On or before the date of this
memorandum, Carrier has provided an opinion from outside counsel addressed to Policyholder that the
Policy complies with the requirements of section 7702. See Exhibit 1.

Qualification of the Policy as a Variable Contract

Subject to the conditions stated below, Carrier will administer the Policy to (a) be a
“variable contract” within the meaning of Section 817(d) of the Internal Revenue Code and (b) be
based on one or more segregated asset accounts, the assets of which are owned by Carrier and are
adequately diversified, as required by Internal Revenue Code Section 817(h).

Policyholder may determine the percentage of premium payments and/or policy cash value that is
allocated to a specific separate account and will have the right to reallocate amounts among the
separate accounts as provided in the Policy. The Policyholder shall not have the right to manage
the assets of the separate accounts or to direct the purchase or sale of specific investment
assets and will not communicate directly or in any manner with respect to these separate accounts
with any of the managers or sub investment managers of the separate accounts.

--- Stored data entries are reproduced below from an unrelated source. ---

-- pv_equiv track=rewrite | github.com/dappalumbo91/FSOT-2.0-code | fsot_multimodal_ai_system.py | _extract_topics
-- ===== SOURCE A (Python) =====
-- from typing import Dict, List, Any, Optional, Tuple, Union
--
-- def _extract_topics(words: List[str]) -> List[str]:
--     """Extract topics from text"""
--     topic_keywords = {
--         "technology": ["ai", "computer", "software", "digital", "system", "algorithm"],
--         "science": ["research", "study", "analysis", "experiment", "data", "theory"],
--         "emotion": ["feel", "emotion", "happy", "sad", "angry", "love", "hate"],
--         "communication": ["speak", "talk", "say", "tell", "communicate", "discuss"]
--     }
--
--     detected_topics = []
--     word_set = set(word.lower() for word in words)
--
--     for topic, keywords in topic_keywords.items():
--         if any(keyword in word_set for keyword in keywords):
--             detected_topics.append(topic)
--
--     return detected_topics
-- ===== SOURCE B (Python) =====
-- from typing import List
--
-- # Flat keyword -> topic lookup table (inverted index), written directly.
-- KEYWORD_TOPIC = {
--     "ai": "technology", "computer": "technology", "software": "technology",
--     "digital": "technology", "system": "technology", "algorithm": "technology",
--     "research": "science", "study": "science", "analysis": "science",
--     "experiment": "science", "data": "science", "theory": "science",
--     "feel": "emotion", "emotion": "emotion", "happy": "emotion",
--     "sad": "emotion", "angry": "emotion", "love": "emotion", "hate": "emotion",
--     "speak": "communication", "talk": "communication", "say": "communication",
--     "tell": "communication", "communicate": "communication", "discuss": "communication",
-- }
--
-- TOPIC_ORDER = ["technology", "science", "emotion", "communication"]
--
-- def _extract_topics(words: List[str]) -> List[str]:
--     """Extract topics from text: one pass over the words through the inverted index."""
--     detected = set()
--     for word in words:
--         topic = KEYWORD_TOPIC.get(word.lower())
--         if topic is not None:
--             detected.add(topic)
--     return [t for t in TOPIC_ORDER if t in detected]
-- ===== Notes on version B (the rewrite author's own statement) =====
-- stated objective: alternative
-- what changed: Replaces the per-topic scan of keyword lists against a word set by a flat inverted keyword->topic table, one pass over the words collecting hit topics in a set, and a filter of the fixed topic order.
import Mathlib
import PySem

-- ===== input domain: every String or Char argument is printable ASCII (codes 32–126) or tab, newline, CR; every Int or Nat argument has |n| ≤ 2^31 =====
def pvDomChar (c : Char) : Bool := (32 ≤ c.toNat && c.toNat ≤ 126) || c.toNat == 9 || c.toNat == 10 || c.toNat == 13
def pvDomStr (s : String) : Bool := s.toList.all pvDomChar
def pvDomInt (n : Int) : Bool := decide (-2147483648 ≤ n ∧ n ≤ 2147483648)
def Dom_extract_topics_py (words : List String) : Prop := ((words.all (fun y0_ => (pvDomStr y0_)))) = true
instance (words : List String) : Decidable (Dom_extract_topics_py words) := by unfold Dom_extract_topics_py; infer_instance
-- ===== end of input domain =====

-- B replaces A's per-topic scan of keyword lists against a lowered word-set by a flat inverted
-- keyword->topic table, one pass over the words collecting hit topics in a set, and a filter
-- of the fixed topic order; same return value, no speed claim.

-- ===== PORT A =====
def pvTopicKeywordsA : List (String × List String) :=
  [("technology", ["ai", "computer", "software", "digital", "system", "algorithm"]),
   ("science", ["research", "study", "analysis", "experiment", "data", "theory"]),
   ("emotion", ["feel", "emotion", "happy", "sad", "angry", "love", "hate"]),
   ("communication", ["speak", "talk", "say", "tell", "communicate", "discuss"])]

def extract_topics_py (words : List String) : List String :=
  let word_set : PySem.Set String := PySem.Set.ofList (words.map PySem.Str.lower)
  pvTopicKeywordsA.foldl
    (fun detected tk =>
      if tk.2.any (fun keyword => PySem.Set.contains word_set keyword) then detected ++ [tk.1]
      else detected) []

-- ===== PORT B =====
def pvKeywordTopic : PySem.Dict String String := PySem.Dict.mk
  [("ai", "technology"), ("computer", "technology"), ("software", "technology"),
   ("digital", "technology"), ("system", "technology"), ("algorithm", "technology"),
   ("research", "science"), ("study", "science"), ("analysis", "science"),
   ("experiment", "science"), ("data", "science"), ("theory", "science"),
   ("feel", "emotion"), ("emotion", "emotion"), ("happy", "emotion"),
   ("sad", "emotion"), ("angry", "emotion"), ("love", "emotion"), ("hate", "emotion"),
   ("speak", "communication"), ("talk", "communication"), ("say", "communication"),
   ("tell", "communication"), ("communicate", "communication"), ("discuss", "communication")]

def pvTopicOrder : List String := ["technology", "science", "emotion", "communication"]

def extract_topics_py_alt (words : List String) : List String :=
  let detected : PySem.Set String :=
    words.foldl
      (fun s word =>
        match pvKeywordTopic.get? (PySem.Str.lower word) with
        | some topic => PySem.Set.add s topic
        | none => s) PySem.Set.empty
  pvTopicOrder.filter (fun t => PySem.Set.contains detected t)

-- ===== PRECONDITION & SPEC =====
def Spec_extract_topics_py (words : List String) (out : List String) : Prop := out = extract_topics_py_alt words
instance (words : List String) (out : List String) : Decidable (Spec_extract_topics_py words out) := by unfold Spec_extract_topics_py; infer_instance

-- ===== CLAIM (what is proved, stated in full; the proofs are below) =====
def Claim_equal_extract_topics_py : Prop := ∀ (words : List String), Dom_extract_topics_py words → Spec_extract_topics_py words (extract_topics_py words)

-- ===== LEMMAS AND PROOFS =====

-- A's per-topic condition, re-expressed as a scan over the words.
theorem pv_condA (kws words : List String) :
    (kws.any fun k => PySem.Set.contains (PySem.Set.ofList (words.map PySem.Str.lower)) k)
      = words.any (fun w => kws.contains (PySem.Str.lower w)) := by
  apply Bool.eq_iff_iff.mpr
  simp [List.any_eq_true, PySem.Set.contains, PySem.Set.mem_ofList, List.mem_map]
  tauto

-- Membership in B's 'detected' set accumulated by the word loop.
theorem pv_condB (words : List String) (s : PySem.Set String) (t : String) :
    PySem.Set.contains
      (words.foldl (fun s word =>
        match pvKeywordTopic.get? (PySem.Str.lower word) with
        | some topic => PySem.Set.add s topic
        | none => s) s) t
    = (PySem.Set.contains s t || words.any (fun w => pvKeywordTopic.get? (PySem.Str.lower w) == some t)) := by
  induction words generalizing s with
  | nil => simp
  | cons w ws ih =>
    simp only [List.foldl_cons, List.any_cons]
    cases h : pvKeywordTopic.get? (PySem.Str.lower w) with
    | none => rw [ih]; simp
    | some u =>
      rw [ih]
      apply Bool.eq_iff_iff.mpr
      simp [PySem.Set.contains, PySem.Set.mem_add]
      tauto

-- A key hits topic t in an assoc-list dict with distinct keys iff some pair (k, t) is in the list.
theorem pv_any_key_false (l : List (String × String)) (k t : String)
    (hk : k ∉ l.map (fun p => p.1)) :
    (l.any fun p => p.1 == k && p.2 == t) = false := by
  simp only [List.any_eq_false]
  intro p hp
  simp only [Bool.and_eq_true, beq_iff_eq, not_and]
  intro h1 _
  exact hk (List.mem_map.mpr ⟨p, hp, h1⟩)

theorem pv_get?_mk_beq_some (l : List (String × String)) (k t : String)
    (hnd : (l.map (fun p => p.1)).Nodup) :
    ((PySem.Dict.mk l).get? k == some t) = (l.any fun p => p.1 == k && p.2 == t) := by
  induction l with
  | nil => simp [PySem.Dict.get?]
  | cons a rest ih =>
    rw [List.map_cons, List.nodup_cons] at hnd
    rw [PySem.Dict.get?_mk_cons, List.any_cons]
    cases hak : a.1 == k with
    | true =>
      have hk : k ∉ rest.map (fun p => p.1) := by
        rw [← (beq_iff_eq.mp hak)]; exact hnd.1
      rw [pv_any_key_false rest k t hk]
      cases hbt : a.2 == t <;> simp [hbt]
    | false => simp [ih hnd.2]

theorem pv_hit_technology (k : String) :
    (pvKeywordTopic.get? k == some "technology")
      = (["ai", "computer", "software", "digital", "system", "algorithm"] : List String).contains k := by
  rw [pvKeywordTopic, pv_get?_mk_beq_some _ _ _ (by decide)]
  apply Bool.eq_iff_iff.mpr
  simp only [List.any_eq_true, List.contains_eq_mem, decide_eq_true_eq]
  simp
  tauto

theorem pv_hit_science (k : String) :
    (pvKeywordTopic.get? k == some "science")
      = (["research", "study", "analysis", "experiment", "data", "theory"] : List String).contains k := by
  rw [pvKeywordTopic, pv_get?_mk_beq_some _ _ _ (by decide)]
  apply Bool.eq_iff_iff.mpr
  simp only [List.any_eq_true, List.contains_eq_mem, decide_eq_true_eq]
  simp
  tauto

theorem pv_hit_emotion (k : String) :
    (pvKeywordTopic.get? k == some "emotion")
      = (["feel", "emotion", "happy", "sad", "angry", "love", "hate"] : List String).contains k := by
  rw [pvKeywordTopic, pv_get?_mk_beq_some _ _ _ (by decide)]
  apply Bool.eq_iff_iff.mpr
  simp only [List.any_eq_true, List.contains_eq_mem, decide_eq_true_eq]
  simp
  tauto

theorem pv_hit_communication (k : String) :
    (pvKeywordTopic.get? k == some "communication")
      = (["speak", "talk", "say", "tell", "communicate", "discuss"] : List String).contains k := by
  rw [pvKeywordTopic, pv_get?_mk_beq_some _ _ _ (by decide)]
  apply Bool.eq_iff_iff.mpr
  simp only [List.any_eq_true, List.contains_eq_mem, decide_eq_true_eq]
  simp
  tauto

-- ===== VERDICT (by name: the statement is the Claim_ definition above) =====
theorem pv_contains_empty (t : String) :
    PySem.Set.contains (PySem.Set.empty : PySem.Set String) t = false := rfl

theorem extract_topics_py_spec : Claim_equal_extract_topics_py := by
  intro words _
  unfold Spec_extract_topics_py extract_topics_py extract_topics_py_alt
  simp only [pvTopicKeywordsA, pvTopicOrder, List.foldl_cons, List.foldl_nil,
    List.filter_cons, List.filter_nil, pv_condB, pv_condA,
    pv_hit_technology, pv_hit_science, pv_hit_emotion, pv_hit_communication,
    pv_contains_empty, Bool.false_or]
  split_ifs <;> rfl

Metropolitan will be the investment manager for any Separate Accounts under this Policy.
Separate Accounts may have sub-investment managers chosen by Metropolitan.

The Policy will state that the assets held in each Separate Account will be maintained solely for
the liabilities of the participants in that Separate Account. The Carrier will make provision that
the income, gains and losses of each Separate Account shall be credited to or charged against that
Separate Account’s assets and none of the assets held in a Separate Account will be charged as
chargeable with liabilities arising out of any other business of the Carrier or used for purposes
unrelated to the terms and provisions of that Separate Account. On or before the date of this

 

 

memorandum, Carrier has provided a letter from its counsel addressed to Policyholder on these
issues. See Exhibit 2.

Underwriting

Based on the census in the November 11, 1998 illustrations, current participants who are domestic
actives and retirees will be covered under Carrier’s Guaranteed Issue program for the plan benefit
and cost recovery amounts in effect on the date the Policy is issued.

Future new participants will be subject to the following “Active at Work” criteria:

	•	 	not been absent from work due to illness or medical treatment for a period of more than 5
consecutive days in the last 3 months; and
	 
	•	 	are actively at work, full time performing all duties of regular occupation, at customary
place of employment.

The guaranteed issue limit upon entry into the plan by new participants will be $2 million. Based on the current plan design, death benefits under the Policy may be increased without additional underwriting:

	•	 	by reason of promotional increases verified by P&G, and
	 
	 	 	by up to 15% per year (with any unused portion of such increment rolling forward for five
years on a cumulative basis) to reflect compensation (salary and bonus) increases,

subject to a lifetime guaranteed issue limit of $5,000,000 per life, which limit will be reviewed
at least every five years and (absent retention, reinsurance or adverse selection constraints)
adjusted to accommodate anticipated plan benefit and cost recovery amounts. Amounts in excess of
the guaranteed issue limits will, at Carrier’s request, be subject to underwriting.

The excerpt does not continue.